Your assignment
Word for word, restate the lines from the start of the data down to the line with "def Dom_solve (N", both included.

------------------------------------------------

-- pv_equiv track=rewrite | github.com/krk-san/AtCoder-Python | venv/ABC179/abc179_b.py | solve
-- ===== SOURCE A (Python) =====
-- def solve(N, D):
--     cnt = 0
--     for d in D:
--         if d[0] == d[1]:
--             cnt += 1
--             if cnt >= 3:
--                 return "Yes"
--         else:
--             cnt = 0
--     return "No"
-- ===== SOURCE B (Python) =====
-- def solve(N, D):
--     s = ''.join('1' if d[0] == d[1] else '0' for d in D)
--     return "Yes" if '111' in s else "No"
-- ===== Notes on version B (the rewrite author's own statement) =====
-- stated objective: idiomatic
-- what changed: Replaces the fused running-counter loop with early exit by two phases: build a '0'/'1' doublet-flag string, then answer by substring search for '111'.
import Mathlib
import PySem

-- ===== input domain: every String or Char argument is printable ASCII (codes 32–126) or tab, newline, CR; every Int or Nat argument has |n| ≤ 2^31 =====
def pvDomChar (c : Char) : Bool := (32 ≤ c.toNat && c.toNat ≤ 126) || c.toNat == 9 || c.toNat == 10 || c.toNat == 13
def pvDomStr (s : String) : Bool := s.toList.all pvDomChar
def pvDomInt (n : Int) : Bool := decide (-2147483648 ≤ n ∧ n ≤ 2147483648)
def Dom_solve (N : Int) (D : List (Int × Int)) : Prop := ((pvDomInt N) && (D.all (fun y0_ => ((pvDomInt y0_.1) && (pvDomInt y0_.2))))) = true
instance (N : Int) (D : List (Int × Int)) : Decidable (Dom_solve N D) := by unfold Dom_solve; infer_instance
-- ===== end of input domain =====

-- B replaces A's fused running-counter loop (with early exit) by two phases:
-- build the doublet-flag string, then search it for the substring "111" (idiomatic; same cost).

-- ===== PORT A =====
-- A's for-loop with the running counter cnt and the early 'return "Yes"'.
def solveLoop : List (Int × Int) → Int → String
  | [], _ => "No"
  | d :: rest, cnt =>
    if d.1 = d.2 then
      if cnt + 1 ≥ 3 then "Yes" else solveLoop rest (cnt + 1)
    else
      solveLoop rest 0

def solve (N : Int) (D : List (Int × Int)) : String := solveLoop D 0

-- ===== PORT B =====
def solve_alt (N : Int) (D : List (Int × Int)) : String :=
  -- s = ''.join('1' if d[0]==d[1] else '0' for d in D); ported on code points
  let s : List Char := D.map (fun d => if d.1 = d.2 then '1' else '0')
  if PySem.Chars.isIn ['1', '1', '1'] s then "Yes" else "No"

-- ===== PRECONDITION & SPEC =====
def Spec_solve (N : Int) (D : List (Int × Int)) (out : String) : Prop := out = solve_alt N D
instance (N : Int) (D : List (Int × Int)) (out : String) : Decidable (Spec_solve N D out) := by unfold Spec_solve; infer_instance

-- ===== CLAIM (what is proved, stated in full; the proofs are below) =====
def Claim_equal_solve : Prop := ∀ (N : Int) (D : List (Int × Int)), Dom_solve N D → Spec_solve N D (solve N D)

-- ===== LEMMAS AND PROOFS =====

def flags (D : List (Int × Int)) : List Char := D.map (fun d => if d.1 = d.2 then '1' else '0')

-- Loop invariant for A: with current run length k (0 ≤ k < 3), the loop says "Yes"
-- iff the remaining flags start with 3 - k ones, or contain "111" somewhere.
theorem solveLoop_char (D : List (Int × Int)) :
    ∀ k : Nat, k < 3 →
    solveLoop D (k : Int) =
      if List.replicate (3 - k) '1' <+: flags D ∨ ['1', '1', '1'] <:+: flags D
      then "Yes" else "No" := by
  induction D with
  | nil =>
    intro k hk
    have h1 : ¬ List.replicate (3 - k) '1' <+: ([] : List Char) := by
      intro h
      have := List.eq_nil_of_prefix_nil h
      simp [List.replicate_eq_nil_iff] at this
      omega
    have h2 : ¬ ['1', '1', '1'] <:+: ([] : List Char) := by
      intro h; simpa using List.eq_nil_of_infix_nil h
    simp only [solveLoop, flags, List.map_nil]
    rw [if_neg (by rintro (h | h); exacts [h1 h, h2 h])]
  | cons d rest ih =>
    intro k hk
    by_cases hd : d.1 = d.2
    · by_cases h3 : k = 2
      · subst h3
        have hpre : List.replicate (3 - 2) '1' <+: flags (d :: rest) := by
          simp [flags, hd, List.replicate]
        rw [if_pos (Or.inl hpre)]
        simp [solveLoop, hd]
      · have hk2 : k + 1 < 3 := by omega
        have step : solveLoop (d :: rest) (k : Int) = solveLoop rest ((k : Int) + 1) := by
          simp [solveLoop, hd]
          omega
        have cast1 : ((k : Int) + 1) = ((k + 1 : Nat) : Int) := by push_cast; ring
        rw [step, cast1, ih (k + 1) hk2]
        -- rewrite both sides' conditions to be equal
        congr 1
        have hflag : flags (d :: rest) = '1' :: flags rest := by simp [flags, hd]
        rw [hflag]
        have e1 : List.replicate (3 - k) '1' = '1' :: List.replicate (3 - (k + 1)) '1' := by
          have : 3 - k = (3 - (k + 1)) + 1 := by omega
          rw [this, List.replicate_succ]
        have p1 : (List.replicate (3 - k) '1' <+: '1' :: flags rest) ↔
            List.replicate (3 - (k + 1)) '1' <+: flags rest := by
          rw [e1]; exact List.cons_prefix_cons.trans (by simp)
        have p2 : (['1', '1', '1'] <:+: '1' :: flags rest) ↔
            (['1', '1'] <+: flags rest ∨ ['1', '1', '1'] <:+: flags rest) := by
          rw [List.infix_cons_iff]
          constructor
          · rintro (h | h)
            · left
              rcases List.cons_prefix_cons.mp h with ⟨-, h'⟩
              exact h'
            · right; exact h
          · rintro (h | h)
            · left; exact List.cons_prefix_cons.mpr ⟨rfl, h⟩
            · right; exact h
        have imp : (['1', '1'] <+: flags rest) → List.replicate (3 - (k + 1)) '1' <+: flags rest := by
          intro h
          have hle : List.replicate (3 - (k + 1)) '1' <+: List.replicate 2 '1' := by
            rw [List.prefix_iff_eq_take, List.take_replicate]
            simp
          have : List.replicate 2 '1' = ['1', '1'] := by decide
          exact hle.trans (this ▸ h)
        rw [eq_iff_iff]
        constructor
        · rintro (h | h)
          · left; exact p1.mpr h
          · right; exact p2.mpr (Or.inr h)
        · rintro (h | h)
          · left; exact p1.mp h
          · rcases p2.mp h with h' | h'
            · left; exact imp h'
            · right; exact h'
    · have hflag : flags (d :: rest) = '0' :: flags rest := by simp [flags, hd]
      have step : solveLoop (d :: rest) (k : Int) = solveLoop rest 0 := by
        simp [solveLoop, hd]
      have cast0 : (0 : Int) = ((0 : Nat) : Int) := rfl
      rw [step, cast0, ih 0 (by omega)]
      congr 1
      rw [hflag, eq_iff_iff]
      have np : ∀ m : Nat, 0 < m → ¬ List.replicate m '1' <+: '0' :: flags rest := by
        intro m hm h
        cases m with
        | zero => omega
        | succ n =>
          rw [List.replicate_succ] at h
          rcases List.cons_prefix_cons.mp h with ⟨h1, -⟩
          exact absurd h1 (by decide)
      constructor
      · rintro (h | h)
        · right
          have e3 : List.replicate (3 - 0) '1' = ['1', '1', '1'] := by decide
          exact List.infix_cons (e3 ▸ h).isInfix
        · right; exact List.infix_cons h
      · rintro (h | h)
        · exact absurd h (np (3 - k) (by omega))
        · rcases List.infix_cons_iff.mp h with h' | h'
          · exact absurd h' (np 3 (by omega))
          · right; exact h'

-- ===== VERDICT (by name: the statement is the Claim_ definition above) =====
theorem solve_spec : Claim_equal_solve := by
  intro N D _
  unfold Spec_solve solve solve_alt
  have h0 : (0 : Int) = ((0 : Nat) : Int) := rfl
  rw [h0, solveLoop_char D 0 (by omega)]
  have hflags : D.map (fun d => if d.1 = d.2 then '1' else '0') = flags D := rfl
  rw [hflags]
  have hisIn : PySem.Chars.isIn ['1', '1', '1'] (flags D) = true ↔ ['1', '1', '1'] <:+: flags D :=
    PySem.Chars.isIn_iff_infix _ _
  have hcond : (List.replicate (3 - 0) '1' <+: flags D ∨ ['1', '1', '1'] <:+: flags D) ↔
      ['1', '1', '1'] <:+: flags D := by
    constructor
    · rintro (h | h)
      · have : List.replicate (3 - 0) '1' = ['1', '1', '1'] := by decide
        exact (this ▸ h).isInfix
      · exact h
    · intro h; right; exact h
  by_cases hc : ['1', '1', '1'] <:+: flags D
  · rw [if_pos (Or.inr hc)]
    simp [hisIn.mpr hc]
  · have hfalse : PySem.Chars.isIn ['1', '1', '1'] (flags D) = false := by
      rcases Bool.eq_false_or_eq_true (PySem.Chars.isIn ['1', '1', '1'] (flags D)) with h | h
      · exact absurd (hisIn.mp h) hc
      · exact h
    have hnp : ¬ (List.replicate (3 - 0) '1' <+: flags D ∨ ['1', '1', '1'] <:+: flags D) :=
      fun h => hc (hcond.mp h)
    rw [if_neg hnp]
    simp [hfalse]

------------------------------------------------

Result below
-- pv_equiv track=rewrite | github.com/krk-san/AtCoder-Python | venv/ABC179/abc179_b.py | solve
-- ===== SOURCE A (Python) =====
-- def solve(N, D):
--     cnt = 0
--     for d in D:
--         if d[0] == d[1]:
--             cnt += 1
--             if cnt >= 3:
--                 return "Yes"
--         else:
--             cnt = 0
--     return "No"
-- ===== SOURCE B (Python) =====
-- def solve(N, D):
--     s = ''.join('1' if d[0] == d[1] else '0' for d in D)
--     return "Yes" if '111' in s else "No"
-- ===== Notes on version B (the rewrite author's own statement) =====
-- stated objective: idiomatic
-- what changed: Replaces the fused running-counter loop with early exit by two phases: build a '0'/'1' doublet-flag string, then answer by substring search for '111'.
import Mathlib
import PySem

-- ===== input domain: every String or Char argument is printable ASCII (codes 32–126) or tab, newline, CR; every Int or Nat argument has |n| ≤ 2^31 =====
def pvDomChar (c : Char) : Bool := (32 ≤ c.toNat && c.toNat ≤ 126) || c.toNat == 9 || c.toNat == 10 || c.toNat == 13
def pvDomStr (s : String) : Bool := s.toList.all pvDomChar
def pvDomInt (n : Int) : Bool := decide (-2147483648 ≤ n ∧ n ≤ 2147483648)
def Dom_solve (N : Int) (D : List (Int × Int)) : Prop := ((pvDomInt N) && (D.all (fun y0_ => ((pvDomInt y0_.1) && (pvDomInt y0_.2))))) = true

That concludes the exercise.